Hive is a prominent open source data warehouse built on Hadoop’s Distributed File System (HDFS). It is used for – data storage, data summarization, data query and analysis on large data systems. Hive is easy to use for novice, as you need to simply write SQL like query. Hive converts SQL queries into Mapreduce / Tez / Spark job depending on admin configured settings.
System Architecture Snapshot:
Organizations big or small use varied range of BI tools which are available in the market such as PowerBI, Tableau, Qlikview etc. Hive can be integrated with these BI tools, caveat being this integration process is not straight forward.
In the subsequent section of the blog post, we are mentioning the steps to be followed while connecting Microsoft Power BI with Hive installed on Hortonworks HDP 3.1.
- Downloading and installing ODBC drivers
- Configuring the ODBC driver
- Configuring PowerBI
- Finally, Connecting Hive with Power BI
Steps to Connect Power BI with Hive:
1. Downloading & installing ODBC drivers
There are two versions of the drivers available for Windows:
HortonworksHiveODBC32.msi for 32-bit processors or HortonworksHiveODBC64.msi for 64-bit. This totally depends on PowerBI desktop system configuration, so choose the driver wisely. For instance, if the application running is 64-bit then you should install the 64-bit driver else go for 32-bit.
After downloading, install the ODBC drivers.
Please note: We are referring to these steps from a 64-bit processor perspective, however the same procedure holds true for 32-bit processor.
2. Configuring the ODBC driver
First thing first, create a Data Source Name (DSN)
1. Click on the Start button
2. Click on All Programs
3. Click on the Hortonworks Hive ODBC Driver 1.2 (64-bit) onprogram group.
4. Click on the 64-bit ODBC Administrator. The ODBC Data Source Administrator window opens.
A window as shown below opens:
In the User DSN tab click on the Add button.

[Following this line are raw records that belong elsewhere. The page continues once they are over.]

-- pv_equiv track=rewrite | github.com/everyoneelse/MedResearcher-R1 | KnowledgeGraphConstruction/lib/qa_generator.py | _analyze_relationship_chains
-- ===== SOURCE A (Python) =====
-- from typing import Dict, List, Any, Tuple
--
-- def _analyze_relationship_chains(nodes: List[Dict], relations: List[Dict]) -> List[str]:
--     """分析关系链"""
--     chains = []
--
--     # 构建关系图
--     graph = {}
--     for relation in relations:
--         source = relation.get('source') or relation.get('head') or relation.get('from')
--         target = relation.get('target') or relation.get('tail') or relation.get('to')
--         rel_type = relation.get('type') or relation.get('relation') or 'related_to'
--
--         if source not in graph:
--             graph[source] = []
--         graph[source].append((target, rel_type))
--
--     # 查找2-3跳的关系链
--     for start_node in graph:
--         for target1, rel1 in graph.get(start_node, []):
--             chains.append(f"{start_node} --[{rel1}]--> {target1}")
--
--             # 继续查找下一跳
--             for target2, rel2 in graph.get(target1, []):
--                 chains.append(f"{start_node} --[{rel1}]--> {target1} --[{rel2}]--> {target2}")
--
--     return chains[:5]  # 返回前5个关系链
-- ===== SOURCE B (Python) =====
-- def _analyze_relationship_chains(nodes, relations):
--     """Graph-free re-implementation: start nodes in first-appearance order, edges by scanning relations."""
--     def src(rel):
--         return rel.get('source') or rel.get('head') or rel.get('from')
--
--     def tgt(rel):
--         return rel.get('target') or rel.get('tail') or rel.get('to')
--
--     def rtyp(rel):
--         return rel.get('type') or rel.get('relation') or 'related_to'
--
--     starts = list(dict.fromkeys(src(rel) for rel in relations))
--     chains = []
--     for start in starts:
--         for rel in relations:
--             if src(rel) == start:
--                 t1, r1 = tgt(rel), rtyp(rel)
--                 chains.append(f"{start} --[{r1}]--> {t1}")
--                 for rel2 in relations:
--                     if src(rel2) == t1:
--                         chains.append(f"{start} --[{r1}]--> {t1} --[{rtyp(rel2)}]--> {tgt(rel2)}")
--     return chains[:5]
-- ===== Notes on version B (the rewrite author's own statement) =====
-- stated objective: alternative
-- what changed: B never builds the graph dict: it dedups the extracted sources into a first-appearance-ordered start list and finds each node's outgoing edges by filtering scans of the relations list, emitting the same 1- and 2-hop chain strings and returning the first five.
import Mathlib
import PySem

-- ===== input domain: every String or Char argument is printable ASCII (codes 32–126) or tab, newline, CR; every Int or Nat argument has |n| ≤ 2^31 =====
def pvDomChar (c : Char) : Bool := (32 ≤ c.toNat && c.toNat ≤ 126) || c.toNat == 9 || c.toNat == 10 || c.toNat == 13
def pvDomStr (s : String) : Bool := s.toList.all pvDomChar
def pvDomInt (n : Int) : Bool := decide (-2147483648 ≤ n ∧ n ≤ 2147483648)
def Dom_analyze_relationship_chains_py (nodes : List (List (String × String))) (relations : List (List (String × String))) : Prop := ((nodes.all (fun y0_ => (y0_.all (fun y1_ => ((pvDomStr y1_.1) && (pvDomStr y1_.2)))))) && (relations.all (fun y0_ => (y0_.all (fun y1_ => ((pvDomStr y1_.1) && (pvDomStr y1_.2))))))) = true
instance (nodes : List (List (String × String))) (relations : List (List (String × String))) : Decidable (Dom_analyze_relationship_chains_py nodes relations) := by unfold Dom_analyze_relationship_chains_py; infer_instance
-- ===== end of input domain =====

-- B replaces A's graph-dict construction by direct rescans of the relation list (dedup'd start
-- nodes in first-appearance order, edges found by filtering scans); alternative decomposition,
-- not claimed faster. Return-value equivalence only (neither program mutates its arguments).

-- ===== shared helpers: Python `x or y` on str/None values, dict.get, and the f-strings =====
-- Python `a or b` where a : Optional[str]: '' and None are falsy
def pyOrOpt (a b : Option String) : Option String :=
  match a with
  | some s => if s = "" then b else some s
  | none => b

-- Python `a or b` where b is a (truthy) string literal fallback
def pyOrStr (a : Option String) (b : String) : String :=
  match a with
  | some s => if s = "" then b else s
  | none => b

-- relation.get(k) on the dict `relation`
def pvGet (rel : List (String × String)) (k : String) : Option String :=
  (PySem.Dict.mk rel).get? k

-- relation.get('source') or relation.get('head') or relation.get('from')
def pvSrc (rel : List (String × String)) : Option String :=
  pyOrOpt (pyOrOpt (pvGet rel "source") (pvGet rel "head")) (pvGet rel "from")

def pvTgt (rel : List (String × String)) : Option String :=
  pyOrOpt (pyOrOpt (pvGet rel "target") (pvGet rel "tail")) (pvGet rel "to")

def pvRtyp (rel : List (String × String)) : String :=
  pyOrStr (pyOrOpt (pvGet rel "type") (pvGet rel "relation")) "related_to"

-- f-string interpolation of an Optional[str]
def pvFmt (o : Option String) : String :=
  match o with
  | some s => s
  | none => "None"

-- f"{start} --[{rel1}]--> {target1}"
def pvChain1 (start t1 : Option String) (r1 : String) : String :=
  pvFmt start ++ " --[" ++ r1 ++ "]--> " ++ pvFmt t1

-- f"{start} --[{rel1}]--> {target1} --[{rel2}]--> {target2}"
def pvChain2 (start t1 t2 : Option String) (r1 r2 : String) : String :=
  pvFmt start ++ " --[" ++ r1 ++ "]--> " ++ pvFmt t1 ++ " --[" ++ r2 ++ "]--> " ++ pvFmt t2

-- ===== PORT A =====
def analyze_relationship_chains_py (nodes : List (List (String × String))) (relations : List (List (String × String))) : List String :=
  -- build the relation graph: if source not in graph: graph[source] = []; graph[source].append((target, rel_type))
  let graph : PySem.Dict (Option String) (List (Option String × String)) :=
    relations.foldl
      (fun g rel => g.modify (pvSrc rel) [] (fun l => l ++ [(pvTgt rel, pvRtyp rel)]))
      PySem.Dict.empty
  -- 2-3 hop chains
  let chains : List String :=
    graph.keys.foldl (fun acc start =>
      (graph.getD start []).foldl (fun acc1 e1 =>
        (graph.getD e1.1 []).foldl (fun acc2 e2 =>
            acc2 ++ [pvChain2 start e1.1 e2.1 e1.2 e2.2])
          (acc1 ++ [pvChain1 start e1.1 e1.2])) acc) []
  PySem.List.slice chains none (some 5)  -- chains[:5]

-- ===== PORT B =====
def analyze_relationship_chains_py_alt (nodes : List (List (String × String))) (relations : List (List (String × String))) : List String :=
  -- starts = list(dict.fromkeys(src(rel) for rel in relations))
  let starts : List (Option String) := PySem.List.dedup (relations.map pvSrc)
  let chains : List String :=
    starts.foldl (fun acc start =>
      relations.foldl (fun acc1 rel =>
        if pvSrc rel == start then
          let t1 := pvTgt rel
          let r1 := pvRtyp rel
          relations.foldl (fun acc2 rel2 =>
              if pvSrc rel2 == t1 then
                acc2 ++ [pvChain2 start t1 (pvTgt rel2) r1 (pvRtyp rel2)]
              else acc2)
            (acc1 ++ [pvChain1 start t1 r1])
        else acc1) acc) []
  PySem.List.slice chains none (some 5)  -- chains[:5]

-- ===== PRECONDITION & SPEC =====
def Spec_analyze_relationship_chains_py (nodes : List (List (String × String))) (relations : List (List (String × String))) (out : List String) : Prop := out = analyze_relationship_chains_py_alt nodes relations
instance (nodes : List (List (String × String))) (relations : List (List (String × String))) (out : List String) : Decidable (Spec_analyze_relationship_chains_py nodes relations out) := by unfold Spec_analyze_relationship_chains_py; infer_instance

-- ===== CLAIM (what is proved, stated in full; the proofs are below) =====
def Claim_equal_analyze_relationship_chains_py : Prop := ∀ (nodes : List (List (String × String))) (relations : List (List (String × String))), Dom_analyze_relationship_chains_py nodes relations → Spec_analyze_relationship_chains_py nodes relations (analyze_relationship_chains_py nodes relations)

-- ===== LEMMAS AND PROOFS =====

-- the edge list A stores under key n is exactly B's filtering scan of the relations
theorem pv_graph_getD (relations : List (List (String × String))) (n : Option String) :
    (relations.foldl
        (fun g rel => g.modify (pvSrc rel) [] (fun l => l ++ [(pvTgt rel, pvRtyp rel)]))
        (PySem.Dict.empty : PySem.Dict (Option String) (List (Option String × String)))).getD n []
      = (relations.filter (fun rel => pvSrc rel == n)).map (fun rel => (pvTgt rel, pvRtyp rel)) := by
  rw [show (fun (g : PySem.Dict (Option String) (List (Option String × String))) rel =>
        g.modify (pvSrc rel) [] (fun l => l ++ [(pvTgt rel, pvRtyp rel)]))
      = (fun g rel => (fun d (p : Option String × (Option String × String)) =>
          d.modify p.1 [] (fun l => l ++ [p.2])) g ((pvSrc rel, (pvTgt rel, pvRtyp rel)))) from rfl,
    ← List.foldl_map (f := fun rel => ((pvSrc rel, (pvTgt rel, pvRtyp rel))))
        (g := fun (d : PySem.Dict (Option String) (List (Option String × String)))
            (p : Option String × (Option String × String)) => d.modify p.1 [] (fun l => l ++ [p.2])),
    PySem.Dict.getD_foldl_modify_append]
  simp [List.filter_map, Function.comp_def]

-- A's iteration order over graph keys is B's first-appearance dedup of the sources
theorem pv_graph_keys (relations : List (List (String × String))) :
    (relations.foldl
        (fun g rel => g.modify (pvSrc rel) [] (fun l => l ++ [(pvTgt rel, pvRtyp rel)]))
        (PySem.Dict.empty : PySem.Dict (Option String) (List (Option String × String)))).keys
      = PySem.List.dedup (relations.map pvSrc) := by
  rw [PySem.Dict.keys_foldl_modify_key (key := pvSrc)
      (f := fun _ rel => (fun l => l ++ [(pvTgt rel, pvRtyp rel)]))]
  simp [PySem.Set.update_nil_left]

-- ===== VERDICT (by name: the statement is the Claim_ definition above) =====
theorem analyze_relationship_chains_py_spec : Claim_equal_analyze_relationship_chains_py := by
  intro nodes relations _
  unfold Spec_analyze_relationship_chains_py analyze_relationship_chains_py analyze_relationship_chains_py_alt
  simp only [pv_graph_getD, pv_graph_keys, List.foldl_filter, List.foldl_map]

A window opens as shown below.
Select Hortonworks Hive ODBC Driver as highlighted in blue and the click on the finish button.
For configuration purpose, follow the procedure mentioned below:
- Give data source a name / title
- Description (optional though suggested)
- Select ‘hive server 2’
- In service discovery mode select ‘No service Discovery’
- In the host section provide an IP address of the host machine on which hive server is running
- For hive – port is 10000
- In the database section specify the database you want to connect. (optional)
- Choose hive username
- Choose SASL in Thrift Transport
Now click on the test buttonto check the connection is valid or not. If the connection is successful, then it will show the following window:
After successful test click OK to save the configuration. It will show the DSN in the User DSN (User data sources).
3. Configuring PowerBI
Now open Power BI tool and select ODBC from Get data. Select the DSN we defined from the DSN drop down and click on OK.
It will navigate you to a different panel where you have to select the Hive.
4. Connecting Hive with Power BI
Now all the hive database & schema will be visible.
Now you can connect & load the data for analysis & create powerful visualizations. Make sure Hive users have an appropriate permission else you may get permission error.
Thank for reading. Hope you have enjoyed our steps; and of course, this will help you to connect Power BI or any other ODBC client with the Hive easily.